__DIRECTIONS__
Only one stretch of the data below is wanted: the lines starting at the one with "let sub_count := n / sub_size" and ending at the one with "(List.range sub_size).foldl (fun ans y", both included, given again exactly.

-------- GIVEN RECORDS --------

-- pv_equiv track=rewrite | github.com/je488/Algorithm-Study | 백준/BOJ_20327.py | op5
-- ===== SOURCE A (Python) =====
-- def op5(a, l):
--     n = len(a)
--     ans = [[0] * n for _ in range(n)]
--     sub_size = (1 << l)
--     sub_count = n // sub_size
--     for i in range(sub_count):
--         for j in range(sub_count):
--             x1 = i * sub_size
--             y1 = j * sub_size
--             x2 = (sub_count-i-1) * sub_size
--             y2 = j * sub_size
--             for x in range(sub_size):
--                 for y in range(sub_size):
--                     ans[x1+x][y1+y] = a[x2+x][y2+y]
--     return ans
-- ===== SOURCE B (Python) =====
-- def op5(a, l):
--     n = len(a)
--     s = 1 << l
--     m = (n // s) * s
--     blocks = [a[k * s:(k + 1) * s] for k in range(n // s)]
--     blocks.reverse()
--     body = [row[:m] + [0] * (n - m) for blk in blocks for row in blk]
--     return body + [[0] * n for _ in range(n - m)]
-- ===== Notes on version B (the rewrite author's own statement) =====
-- stated objective: alternative
-- what changed: Instead of A's four nested block/offset loops writing cells into a preallocated zero matrix, B treats the matrix as data: it cuts the first n//s * s rows into s-row chunks, reverses the chunk list, flattens it back (padding each kept row and appending zero rows for the border), so no destination index is ever computed.
import Mathlib
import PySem

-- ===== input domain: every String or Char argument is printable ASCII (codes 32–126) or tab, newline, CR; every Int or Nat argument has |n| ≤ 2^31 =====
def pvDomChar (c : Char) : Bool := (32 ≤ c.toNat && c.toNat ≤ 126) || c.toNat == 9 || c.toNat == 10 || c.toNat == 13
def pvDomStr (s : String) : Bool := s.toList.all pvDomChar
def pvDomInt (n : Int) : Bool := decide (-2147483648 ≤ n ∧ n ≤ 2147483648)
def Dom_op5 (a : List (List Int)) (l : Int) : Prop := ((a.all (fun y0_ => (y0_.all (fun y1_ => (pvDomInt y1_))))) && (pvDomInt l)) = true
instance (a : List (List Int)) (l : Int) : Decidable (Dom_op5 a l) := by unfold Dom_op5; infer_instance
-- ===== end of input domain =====

-- B replaces A's four nested block/offset loops (per-cell writes into a zero matrix) by a
-- chunk / reverse / flatten pipeline on the row list (objective: alternative).

-- ===== PORT A =====
-- ans[r][c] = v  (List.set is a no-op out of range, which never happens on admitted inputs)
def pvWrite (mat : List (List Int)) (r c : Nat) (v : Int) : List (List Int) :=
  mat.set r ((mat.getD r []).set c v)

def op5 (a : List (List Int)) (l : Int) : List (List Int) :=
  let n := a.length
  let ans0 := (List.range n).map (fun _ => List.replicate n (0 : Int))
  let sub_size := 2 ^ l.toNat          -- 1 << l ; Pre_ gives 0 ≤ l
  let sub_count := n / sub_size
  (List.range sub_count).foldl (fun ans i =>
    (List.range sub_count).foldl (fun ans j =>
      let x1 := i * sub_size
      let y1 := j * sub_size
      let x2 := (sub_count - i - 1) * sub_size
      let y2 := j * sub_size
      (List.range sub_size).foldl (fun ans x =>
        (List.range sub_size).foldl (fun ans y =>
          pvWrite ans (x1 + x) (y1 + y) ((a.getD (x2 + x) []).getD (y2 + y) 0)
        ) ans) ans) ans) ans0

-- ===== PORT B =====
def op5_alt (a : List (List Int)) (l : Int) : List (List Int) :=
  let n := a.length
  let s := 2 ^ l.toNat                 -- 1 << l ; Pre_ gives 0 ≤ l
  let m := (n / s) * s
  let blocks := (List.range (n / s)).map (fun k =>
    PySem.List.slice a (some ((k * s : Nat) : Int)) (some (((k + 1) * s : Nat) : Int)))
  let blocks := blocks.reverse
  let body := blocks.flatMap (fun blk => blk.map (fun row =>
    PySem.List.slice row none (some ((m : Nat) : Int)) ++ List.replicate (n - m) (0 : Int)))
  body ++ (List.range (n - m)).map (fun _ => List.replicate n (0 : Int))

-- ===== PRECONDITION & SPEC =====
-- Pre_ excludes exactly the inputs where A raises: l < 0 (ValueError on 1 << l) and
-- matrices whose first m = (n // 2^l) * 2^l rows are shorter than m (IndexError).
def Pre_op5 (a : List (List Int)) (l : Int) : Prop :=
  0 ≤ l ∧ ∀ i < a.length / 2 ^ l.toNat * 2 ^ l.toNat,
    a.length / 2 ^ l.toNat * 2 ^ l.toNat ≤ (a.getD i []).length
instance (a : List (List Int)) (l : Int) : Decidable (Pre_op5 a l) := by unfold Pre_op5; infer_instance
def pvWitness_op5 : List (List Int) × Int := ([[1, 2], [3, 4]], 0)

def Spec_op5 (a : List (List Int)) (l : Int) (out : List (List Int)) : Prop := out = op5_alt a l
instance (a : List (List Int)) (l : Int) (out : List (List Int)) : Decidable (Spec_op5 a l out) := by unfold Spec_op5; infer_instance

-- ===== CLAIM (what is proved, stated in full; the proofs are below) =====
def Claim_equal_op5 : Prop := ∀ (a : List (List Int)) (l : Int), Dom_op5 a l → Pre_op5 a l → Spec_op5 a l (op5 a l)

--------

__EXERCISE RESULT__
  let sub_count := n / sub_size
  (List.range sub_count).foldl (fun ans i =>
    (List.range sub_count).foldl (fun ans j =>
      let x1 := i * sub_size
      let y1 := j * sub_size
      let x2 := (sub_count - i - 1) * sub_size
      let y2 := j * sub_size
      (List.range sub_size).foldl (fun ans x =>
        (List.range sub_size).foldl (fun ans y =>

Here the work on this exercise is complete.